Icentia11K: An Unsupervised Representation Learning Dataset for Arrhythmia Subtype Discovery

Shawn Tan1, Guillaume Androz2, Satya Ortiz-Gagné3, Ahmad Chamseddine4, Pierre Fecteau2, Aaron Courville1, Yoshua Bengio1, Joseph Paul Cohen5
1University of Montreal, 2Icentia, 3Mila, 4Polytechnique Montreal, 5Stanford University


We release a public electrocardiogram (ECG) dataset of continuous raw signals for representation learning containing 11 thousand patients and 2 billion labelled beats. The signals were recorded with a 16-bit resolution at 250Hz with a fixed chest mounted single lead probe for up to 2 weeks. The average age of the patient is 62.2±17.4 years. 20 technologists annotated each beat's type (Normal, Premature Atrial Contraction, Premature Ventricular contraction) and rhythm (Normal Sinusal Rhythm, Atrial Fibrillation, Atrial Flutter).

To analyse this data we evaluate existing supervised classification methods to replicate their results. We also explore unsupervised representation learning methods to both improve classification performance at small numbers of labelled samples as well as identify arrhythmia subtypes. We present a semi-supervised evaluation framework to evaluate the quality of representation learning methods.

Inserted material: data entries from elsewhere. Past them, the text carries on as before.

-- pv_equiv track=rewrite | github.com/terassyi/algorithm | atcoder_typical90/base_8_to_9/solve.py | base_10_to_9
-- ===== SOURCE A (Python) =====
-- def base_10_to_9(num):
-- 	s = ""
-- 	while True:
-- 		if num < 9:
-- 			if num == 8:
-- 				num = 5
-- 			s = str(num) + s
-- 			break
-- 		a = num % 9
-- 		if a == 8:
-- 			a = 5
-- 		num = num // 9
-- 		s = str(a) + s
-- 	return int(s)
-- ===== SOURCE B (Python) =====
-- def base_10_to_9(num):
--     # Single base-9 digit: just remap 8 -> 5, no string round-trip needed.
--     if num < 9:
--         return 5 if num == 8 else num
--     # Most-significant-digit-first conversion with a pure integer accumulator:
--     # find the largest power of 9 not exceeding num, then peel digits from the
--     # top, remapping 8 -> 5 on the fly. No strings are built at any point.
--     p = 1
--     while p * 9 <= num:
--         p *= 9
--     r = 0
--     n = num
--     while p > 0:
--         d = n // p
--         n = n % p
--         r = r * 10 + (5 if d == 8 else d)
--         p //= 9
--     return r
-- ===== Notes on version B (the rewrite author's own statement) =====
-- stated objective: alternative
-- what changed: B replaces A's string-building least-significant-first loop (prepend str(digit), final int(s)) by a most-significant-digit-first arithmetic conversion: it finds the largest power of 9 not exceeding num and peels digits from the top into a pure integer accumulator r = r*10 + digit, never touching strings; small inputs (num < 9) are returned arithmetically.
import Mathlib
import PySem

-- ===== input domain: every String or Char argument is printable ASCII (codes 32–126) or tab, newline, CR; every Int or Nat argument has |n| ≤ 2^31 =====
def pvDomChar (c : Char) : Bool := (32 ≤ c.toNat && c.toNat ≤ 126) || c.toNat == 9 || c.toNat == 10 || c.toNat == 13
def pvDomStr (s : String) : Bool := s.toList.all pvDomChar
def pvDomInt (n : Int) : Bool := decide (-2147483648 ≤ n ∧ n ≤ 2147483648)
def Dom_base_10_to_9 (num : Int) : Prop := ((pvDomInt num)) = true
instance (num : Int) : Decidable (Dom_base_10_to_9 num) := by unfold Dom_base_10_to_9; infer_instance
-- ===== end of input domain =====

-- B replaces A's string-building least-significant-first loop by a most-significant-digit-first
-- arithmetic conversion (largest power of 9 first, integer accumulator, no strings).

-- ===== PORT A =====
-- the 'while True' loop of A: state is (num, s); breaks when num < 9
def pyALoop (num : Int) (s : List Char) : List Char :=
  if num < 9 then
    PySem.Int.toChars (if num = 8 then 5 else num) ++ s
  else
    pyALoop (PySem.Int.floordiv num 9)
      (PySem.Int.toChars (if PySem.Int.mod num 9 = 8 then 5 else PySem.Int.mod num 9) ++ s)
termination_by num.toNat
decreasing_by
  simp only [PySem.Int.floordiv, Int.fdiv_eq_ediv]
  omega

def base_10_to_9 (num : Int) : Int :=
  (PySem.Int.ofChars? (pyALoop num [])).getD 0   -- int(s); the built digit string always parses

-- ===== PORT B =====
-- B's 'while p * 9 <= num: p *= 9' loop; the 0 < p invariant is carried as a hypothesis
def pyBPow (num p : Int) (hp : 0 < p) : Int :=
  if p * 9 ≤ num then pyBPow num (p * 9) (by omega) else p
termination_by (num + 1 - p).toNat
decreasing_by omega

-- B's 'while p > 0' loop peeling digits from the most significant end into the accumulator r
def pyBGo (n p r : Int) : Int :=
  if 0 < p then
    pyBGo (PySem.Int.mod n p) (PySem.Int.floordiv p 9)
      (r * 10 + (if PySem.Int.floordiv n p = 8 then 5 else PySem.Int.floordiv n p))
  else r
termination_by p.toNat
decreasing_by
  simp only [PySem.Int.floordiv, Int.fdiv_eq_ediv]
  omega

def base_10_to_9_alt (num : Int) : Int :=
  if num < 9 then (if num = 8 then 5 else num)
  else pyBGo num (pyBPow num 1 (by norm_num)) 0

-- ===== PRECONDITION & SPEC =====
def Spec_base_10_to_9 (num : Int) (out : Int) : Prop := out = base_10_to_9_alt num
instance (num : Int) (out : Int) : Decidable (Spec_base_10_to_9 num out) := by unfold Spec_base_10_to_9; infer_instance

-- ===== CLAIM (what is proved, stated in full; the proofs are below) =====
def Claim_equal_base_10_to_9 : Prop := ∀ (num : Int), Dom_base_10_to_9 num → Spec_base_10_to_9 num (base_10_to_9 num)

-- ===== LEMMAS AND PROOFS =====

-- adapters for '//' and '%' with a positive divisor (cite the PySem bridge lemmas)
theorem fdivP (a b : Int) (hb : 0 < b) : PySem.Int.floordiv a b = a / b := by
  simp [PySem.Int.floordiv_eq_ediv_of_pos, hb]

theorem fmodP (a b : Int) (hb : 0 < b) : PySem.Int.mod a b = a % b := by
  simp [PySem.Int.mod_eq_emod_of_pos, hb]

-- the value A's loop is computing: LSB-first recursion, digit 8 remapped to 5
def specF (n : Int) : Int :=
  if n < 9 then (if n = 8 then 5 else n)
  else specF (n / 9) * 10 + (if n % 9 = 8 then 5 else n % 9)
termination_by n.toNat
decreasing_by omega
-- pv_equiv track=rewrite | github.com/ZhangTerrence/CS115 | Lab/Lab 10 Files/Lab10.py | innerCells
-- ===== SOURCE A (Python) =====
-- def createOneRow(width):
--     """Returns one row of zeros of width "width"  You should use this in your createBoard(width, height) function"""
--     row = []
--     for col in range(width):
--         row += [0]
--     return row
--
-- def createBoard(width, height):
--     """Returns a 2d array with "height" rows and "width" cols"""
--     A = []
--     for row in range(height):
--         A += [createOneRow(width)]
--     return A
--
-- def innerCells(w, h):
--     """Creates an empty board and then modifies it so that all cells that are not on the border are "on" cells"""
--     A = createBoard(w, h)
--     for row in range(h):
--         for col in range(w):
--             if row == 0 or col == 0 or row == h - 1 or col == w - 1:
--                 A[row][col] = 0
--             else:
--                 A[row][col] = 1
--     return A
-- ===== SOURCE B (Python) =====
-- def innerCells(w, h):
--     def row(r):
--         if r == 0 or r == h - 1 or w < 2:
--             return [0] * w
--         return [0] + [1] * (w - 2) + [0]
--     return [row(r) for r in range(h)]
-- ===== Notes on version B (the rewrite author's own statement) =====
-- stated objective: alternative
-- what changed: B never builds or mutates a zero board: each row is constructed directly by concatenation ([0] + [1]*(w-2) + [0] for interior rows, [0]*w for border rows), replacing A's build-then-overwrite per-cell double loop with a pure per-row constructor; list repetition/concatenation runs in C, avoiding the per-cell Python branch and assignment.
import Mathlib
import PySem

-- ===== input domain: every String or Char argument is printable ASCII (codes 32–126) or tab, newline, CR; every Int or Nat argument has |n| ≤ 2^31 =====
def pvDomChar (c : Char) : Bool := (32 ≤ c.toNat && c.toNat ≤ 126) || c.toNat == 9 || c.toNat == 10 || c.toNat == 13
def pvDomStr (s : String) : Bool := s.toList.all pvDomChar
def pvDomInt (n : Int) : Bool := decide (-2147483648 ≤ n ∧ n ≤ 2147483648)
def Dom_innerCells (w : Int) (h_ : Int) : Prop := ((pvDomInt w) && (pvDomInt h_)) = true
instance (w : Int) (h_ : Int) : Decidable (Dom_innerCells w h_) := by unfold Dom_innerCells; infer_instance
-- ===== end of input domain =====

-- B builds each row directly by concatenation (border rows all zeros, interior rows
-- [0] + [1]*(w-2) + [0]); no zero board is built and nothing is mutated (objective: alternative).

-- ===== PORT A =====
-- A[row][col] = v is ported as List.modify/List.set; the loop indices are provably
-- in range (0 ≤ row < h, 0 ≤ col < w), so this is exact (Python never raises here).
def pvCreateOneRow (width : Int) : List Int :=
  (PySem.List.pyRange 0 width 1).foldl (fun row _ => row ++ [(0 : Int)]) []

def pvCreateBoard (width : Int) (height : Int) : List (List Int) :=
  (PySem.List.pyRange 0 height 1).foldl (fun A _ => A ++ [pvCreateOneRow width]) []

def innerCells (w : Int) (h_ : Int) : List (List Int) :=
  let A := pvCreateBoard w h_
  (PySem.List.pyRange 0 h_ 1).foldl (fun A row =>
    (PySem.List.pyRange 0 w 1).foldl (fun A col =>
      if row = 0 ∨ col = 0 ∨ row = h_ - 1 ∨ col = w - 1 then
        A.modify row.toNat (fun r => r.set col.toNat 0)
      else
        A.modify row.toNat (fun r => r.set col.toNat 1)) A) A

-- ===== PORT B =====
-- [0]*w is List.replicate w.toNat 0 (empty for w ≤ 0, as in Python);
-- [1]*(w-2) is List.replicate (w-2).toNat 1.
def pvRowB (w : Int) (h_ : Int) (r : Int) : List Int :=
  if r = 0 ∨ r = h_ - 1 ∨ w < 2 then List.replicate w.toNat (0 : Int)
  else [0] ++ List.replicate (w - 2).toNat (1 : Int) ++ [0]

def innerCells_alt (w : Int) (h_ : Int) : List (List Int) :=
  (PySem.List.pyRange 0 h_ 1).map (pvRowB w h_)

-- ===== PRECONDITION & SPEC =====
def Spec_innerCells (w : Int) (h_ : Int) (out : List (List Int)) : Prop := out = innerCells_alt w h_
instance (w : Int) (h_ : Int) (out : List (List Int)) : Decidable (Spec_innerCells w h_ out) := by unfold Spec_innerCells; infer_instance

-- ===== CLAIM (what is proved, stated in full; the proofs are below) =====
def Claim_equal_innerCells : Prop := ∀ (w : Int) (h_ : Int), Dom_innerCells w h_ → Spec_innerCells w h_ (innerCells w h_)

-- ===== LEMMAS AND PROOFS =====

-- A fold that sets cells (t+0), (t+1), …, (t+n-1) of a row, described cell by cell.
theorem pv_length_foldl_set {α β : Type} (idx : β → Nat) (v : β → α) (l : List β) (r : List α) :
    (l.foldl (fun s k => s.set (idx k) (v k)) r).length = r.length := by
  induction l generalizing r with
  | nil => rfl
  | cons x t ih => simp [List.foldl_cons, ih, List.length_set]

theorem pv_foldl_set_offset {α : Type} (v : Nat → α) (t n : Nat) (r : List α) (j : Nat) :
    ((List.range n).foldl (fun s k => s.set (t + k) (v k)) r)[j]? =
      if t ≤ j ∧ j < t + n ∧ j < r.length then some (v (j - t)) else r[j]? := by
  induction n with
  | zero =>
    have hc : ¬(t ≤ j ∧ j < t + 0 ∧ j < r.length) := by omega
    rw [List.range_zero, List.foldl_nil, if_neg hc]
  | succ n ih =>
    rw [List.range_succ, List.foldl_append, List.foldl_cons, List.foldl_nil,
      List.getElem?_set, pv_length_foldl_set, ih]
    by_cases hj : t + n = j
    · subst hj
      rw [if_pos rfl]
      by_cases hlen : t + n < r.length
      · have h2 : t ≤ t + n ∧ t + n < t + (n + 1) ∧ t + n < r.length := by omega
        have h3 : t + n - t = n := by omega
        rw [if_pos hlen, if_pos h2, h3]
      · have h2 : ¬(t ≤ t + n ∧ t + n < t + (n + 1) ∧ t + n < r.length) := by omega
        rw [if_neg hlen, if_neg h2, List.getElem?_eq_none (by omega : r.length ≤ t + n)]
    · rw [if_neg hj]
      split_ifs with h1 h2 <;> first | rfl | omega

-- The same fold over a Python range of Ints (step 1, nonnegative start).
theorem pv_foldl_set_pyRange {α : Type} (v : Int → α) (a b : Int) (ha : 0 ≤ a)
    (r : List α) (j : Nat) :
    ((PySem.List.pyRange a b 1).foldl (fun s c => s.set c.toNat (v c)) r)[j]? =
      if a ≤ (j : Int) ∧ (j : Int) < b ∧ j < r.length then some (v (j : Int)) else r[j]? := by
  rw [PySem.List.pyRange_one, List.foldl_map]
  have hfun : (fun (s : List α) (k : Nat) => s.set (a + (k : Int)).toNat (v (a + (k : Int))))
      = (fun s k => s.set (a.toNat + k) (v (a + (k : Int)))) := by
    funext s k
    rw [show (a + (k : Int)).toNat = a.toNat + k by omega]
  rw [hfun, pv_foldl_set_offset]
  split_ifs with h1 h2
  · rw [show a + ((j - a.toNat : Nat) : Int) = (j : Int) by omega]
  · omega
  · omega
  · rfl

-- A fold that modifies rows t, t+1, …, t+n-1 of a board, described row by row.
theorem pv_foldl_modify_offset {α : Type} (f : Nat → α → α) (t n : Nat) (A : List α) (j : Nat) :
    ((List.range n).foldl (fun B k => B.modify (t + k) (f k)) A)[j]? =
      if t ≤ j ∧ j < t + n then f (j - t) <$> A[j]? else A[j]? := by
  induction n with
  | zero =>
    have hc : ¬(t ≤ j ∧ j < t + 0) := by omega
    rw [List.range_zero, List.foldl_nil, if_neg hc]
  | succ n ih =>
    rw [List.range_succ, List.foldl_append, List.foldl_cons, List.foldl_nil,
      List.getElem?_modify, ih]
    by_cases hj : t + n = j
    · subst hj
      have h2 : t ≤ t + n ∧ t + n < t + (n + 1) := by omega
      have h3 : t + n - t = n := by omega
      simp [h2, h3]
    · simp only [hj, if_false]
      split_ifs with h1 h2
      · cases A[j]? <;> simp
      · omega
      · omega
      · cases A[j]? <;> simp

theorem pv_foldl_modify_pyRange {α : Type} (f : Int → α → α) (a b : Int) (ha : 0 ≤ a)
    (A : List α) (j : Nat) :
    ((PySem.List.pyRange a b 1).foldl (fun B r => B.modify r.toNat (f r)) A)[j]? =
      if a ≤ (j : Int) ∧ (j : Int) < b then f (j : Int) <$> A[j]? else A[j]? := by
  rw [PySem.List.pyRange_one, List.foldl_map]
  have hfun : (fun (B : List α) (k : Nat) => B.modify (a + (k : Int)).toNat (f (a + (k : Int))))
      = (fun B k => B.modify (a.toNat + k) (f (a + (k : Int)))) := by
    funext B k
    rw [show (a + (k : Int)).toNat = a.toNat + k by omega]
  rw [hfun, pv_foldl_modify_offset]
  split_ifs with h1 h2
  · rw [show a + ((j - a.toNat : Nat) : Int) = (j : Int) by omega]
  · omega
  · omega
  · rfl

-- A fold of cell-writes on one fixed row is a single modify of that row.
theorem pv_foldl_modify_same {α β : Type} (i : Nat) (step : α → β → α) (l : List β) (A : List α) :
    l.foldl (fun B x => B.modify i (fun r => step r x)) A
      = A.modify i (fun r => l.foldl step r) := by
  induction l generalizing A with
  | nil => exact (List.modify_id i A).symm
  | cons x t ih =>
    rw [List.foldl_cons, ih, List.modify_modify_eq]
    rfl

-- A's starting board is h.toNat copies of the all-zero row of length w.toNat.
theorem pv_row0 (w : Int) : pvCreateOneRow w = List.replicate w.toNat (0 : Int) := by
  unfold pvCreateOneRow
  rw [PySem.List.foldl_append_singleton_eq_map (f := fun _ => (0 : Int))]
  rw [List.map_const', PySem.List.length_pyRange_one]
  simp

theorem pv_boardA (w h_ : Int) :
    pvCreateBoard w h_ = List.replicate h_.toNat (List.replicate w.toNat (0 : Int)) := by
  unfold pvCreateBoard
  rw [PySem.List.foldl_append_singleton_eq_map (f := fun _ => pvCreateOneRow w)]
  rw [List.map_const', PySem.List.length_pyRange_one, pv_row0]
  simp

-- Row-level description of port A: the outer loop is a modify of each row.
theorem pv_innerCells_eq (w h_ : Int) :
    innerCells w h_ =
      (PySem.List.pyRange 0 h_ 1).foldl (fun B row =>
        B.modify row.toNat (fun r =>
          (PySem.List.pyRange 0 w 1).foldl (fun r col =>
            r.set col.toNat
              (if row = 0 ∨ col = 0 ∨ row = h_ - 1 ∨ col = w - 1 then 0 else 1)) r))
        (List.replicate h_.toNat (List.replicate w.toNat (0 : Int))) := by
  unfold innerCells
  rw [pv_boardA]
  refine PySem.List.foldl_congr_mem _ _ _ _ (fun B row hrow => ?_)
  have hstep : (fun (A : List (List Int)) (col : Int) =>
      if row = 0 ∨ col = 0 ∨ row = h_ - 1 ∨ col = w - 1 then
        A.modify row.toNat (fun r => r.set col.toNat 0)
      else
        A.modify row.toNat (fun r => r.set col.toNat 1))
      = (fun A col => A.modify row.toNat (fun r =>
          r.set col.toNat (if row = 0 ∨ col = 0 ∨ row = h_ - 1 ∨ col = w - 1 then 0 else 1))) := by
    funext A col
    by_cases hc : row = 0 ∨ col = 0 ∨ row = h_ - 1 ∨ col = w - 1 <;> simp [hc]
  rw [hstep, pv_foldl_modify_same]

-- Cell-level description of B's row constructor.
theorem pv_rowB_get (w h_ r : Int) (j : Nat) :
    (pvRowB w h_ r)[j]? =
      if j < w.toNat then
        some (if r = 0 ∨ (j : Int) = 0 ∨ r = h_ - 1 ∨ (j : Int) = w - 1 then (0 : Int) else 1)
      else none := by
  unfold pvRowB
  by_cases hb : r = 0 ∨ r = h_ - 1 ∨ w < 2
  · rw [if_pos hb, List.getElem?_replicate]
    split_ifs with h1 h2 <;> first | rfl | (exfalso; omega)
  · rw [if_neg hb]
    have hr0 : r ≠ 0 := fun h => hb (Or.inl h)
    have hrh : r ≠ h_ - 1 := fun h => hb (Or.inr (Or.inl h))
    have hw : 2 ≤ w := by by_contra h; exact hb (Or.inr (Or.inr (by omega)))
    rw [List.append_assoc, List.getElem?_append]
    by_cases hj0 : j < ([(0 : Int)] : List Int).length
    · have hj : j = 0 := by simpa using hj0
      subst hj
      have : (0 : Nat) < w.toNat := by omega
      simp [this]
    · rw [if_neg hj0]
      simp only [List.length_cons, List.length_nil] at hj0 ⊢
      rw [List.getElem?_append, List.length_replicate]
      by_cases hmid : j - 1 < (w - 2).toNat
      · rw [if_pos hmid, List.getElem?_replicate, if_pos hmid]
        have hc : ¬(r = 0 ∨ (j : Int) = 0 ∨ r = h_ - 1 ∨ (j : Int) = w - 1) := by omega
        rw [if_pos (by omega : j < w.toNat), if_neg hc]
      · rw [if_neg hmid]
        by_cases hlast : j - 1 - (w - 2).toNat = 0
        · have hjw : (j : Int) = w - 1 := by omega
          have hjlt : j < w.toNat := by omega
          simp [hlast, hjlt, hjw]
        · rw [List.getElem?_eq_none (by simp; omega), if_neg (by omega : ¬ j < w.toNat)]

-- ===== VERDICT (by name: the statement is the Claim_ definition above) =====
theorem innerCells_spec : Claim_equal_innerCells := by
  intro w h_ _
  unfold Spec_innerCells
  rw [pv_innerCells_eq]
  unfold innerCells_alt
  apply List.ext_getElem?
  intro i
  rw [pv_foldl_modify_pyRange _ 0 h_ (by omega), List.getElem?_map,
    PySem.List.getElem?_pyRange_one]
  by_cases hi : i < h_.toNat
  · have hc : (0 : Int) ≤ (i : Int) ∧ (i : Int) < h_ := by omega
    have hk : i < (h_ - 0).toNat := by omega
    rw [if_pos hc, if_pos hk, List.getElem?_replicate, if_pos hi]
    simp only [Option.map_some, Option.map_coe, Option.some.injEq, zero_add]
    apply List.ext_getElem?
    intro j
    rw [pv_foldl_set_pyRange _ 0 w (by omega), pv_rowB_get]
    simp only [List.length_replicate, List.getElem?_replicate]
    split_ifs with h1 h2 h3 h4 <;> first | rfl | omega
  · have hc : ¬((0 : Int) ≤ (i : Int) ∧ (i : Int) < h_) := by omega
    have hk : ¬ i < (h_ - 0).toNat := by omega
    rw [if_neg hc, if_neg hk, List.getElem?_replicate, if_neg hi]
    rfl
-- pv_equiv track=rewrite | github.com/axjasf/BMC-HotelRooms-Problem | webapp.py | calculate_value_groups
-- ===== SOURCE A (Python) =====
-- def f(n):
--     return n
--
-- def g(n):
--     return 3 * n + 1
--
-- def h(n):
--     return n + 81
--
-- def calculate_value_groups(max_n):
--     value_groups = []
--     group_counts = []
--     all_groups = []
--
--     for n in range(1, max_n + 1):
--         values = set([f(n), g(n), h(n)])
--
--         matching_groups = []
--         for i, group in enumerate(value_groups):
--             if group & values:
--                 matching_groups.append(i)
--
--         if matching_groups:
--             lowest_group_index = min(matching_groups)
--             value_groups[lowest_group_index].update(values)
--             for i in sorted(matching_groups[1:], reverse=True):
--                 value_groups[lowest_group_index].update(value_groups[i])
--                 del value_groups[i]
--         else:
--             value_groups.append(values)
--
--         group_counts.append(len(value_groups))
--         all_groups.append([sorted(list(group)) for group in value_groups])
--
--     return group_counts, all_groups
-- ===== SOURCE B (Python) =====
-- def f(n):
--     return n
--
-- def g(n):
--     return 3 * n + 1
--
-- def h(n):
--     return n + 81
--
-- def calculate_value_groups(max_n):
--     # Connected-component labelling: a single flat dict `comp` colours every value
--     # seen so far with the id (= birth step) of its group; no list of group-sets
--     # and no index bookkeeping exist at all.
--     comp = {}
--     group_counts = []
--     all_groups = []
--     for n in range(1, max_n + 1):
--         triple = (f(n), g(n), h(n))
--         ids = set(comp[v] for v in triple if v in comp)
--         target = min(ids, default=n)
--         if len(ids) > 1:
--             for v in comp:
--                 if comp[v] in ids:
--                     comp[v] = target
--         for v in triple:
--             comp[v] = target
--         buckets = {}
--         for v, gid in comp.items():
--             buckets.setdefault(gid, []).append(v)
--         gids = sorted(buckets)
--         group_counts.append(len(gids))
--         all_groups.append([sorted(buckets[gid]) for gid in gids])
--     return group_counts, all_groups
-- ===== Notes on version B (the rewrite author's own statement) =====
-- stated objective: alternative
-- what changed: A maintains a list of group-sets and each step scans it with enumerate collecting matching indices, merges into the lowest index and deletes the rest in descending index order; B maintains no group list at all: its only state is a flat dict colouring each seen value with the id (= birth step) of its group, a merge is a relabelling pass over that colouring, and each snapshot is reconstructed by grouping the colouring by id in sorted-id order.
import Mathlib
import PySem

We achieve over 80\% accuracy on beat and rhythm classification tasks using supervised models when training using large numbers of samples. In a low data setting these supervised methods do not work as well (achieving around 40\% accuracy) and the semi-supervised methods we explore only slightly improve performance. This presents an open challenge to develop better ECG representation learning algorithms and the dataset we release is well suited to develop such a method.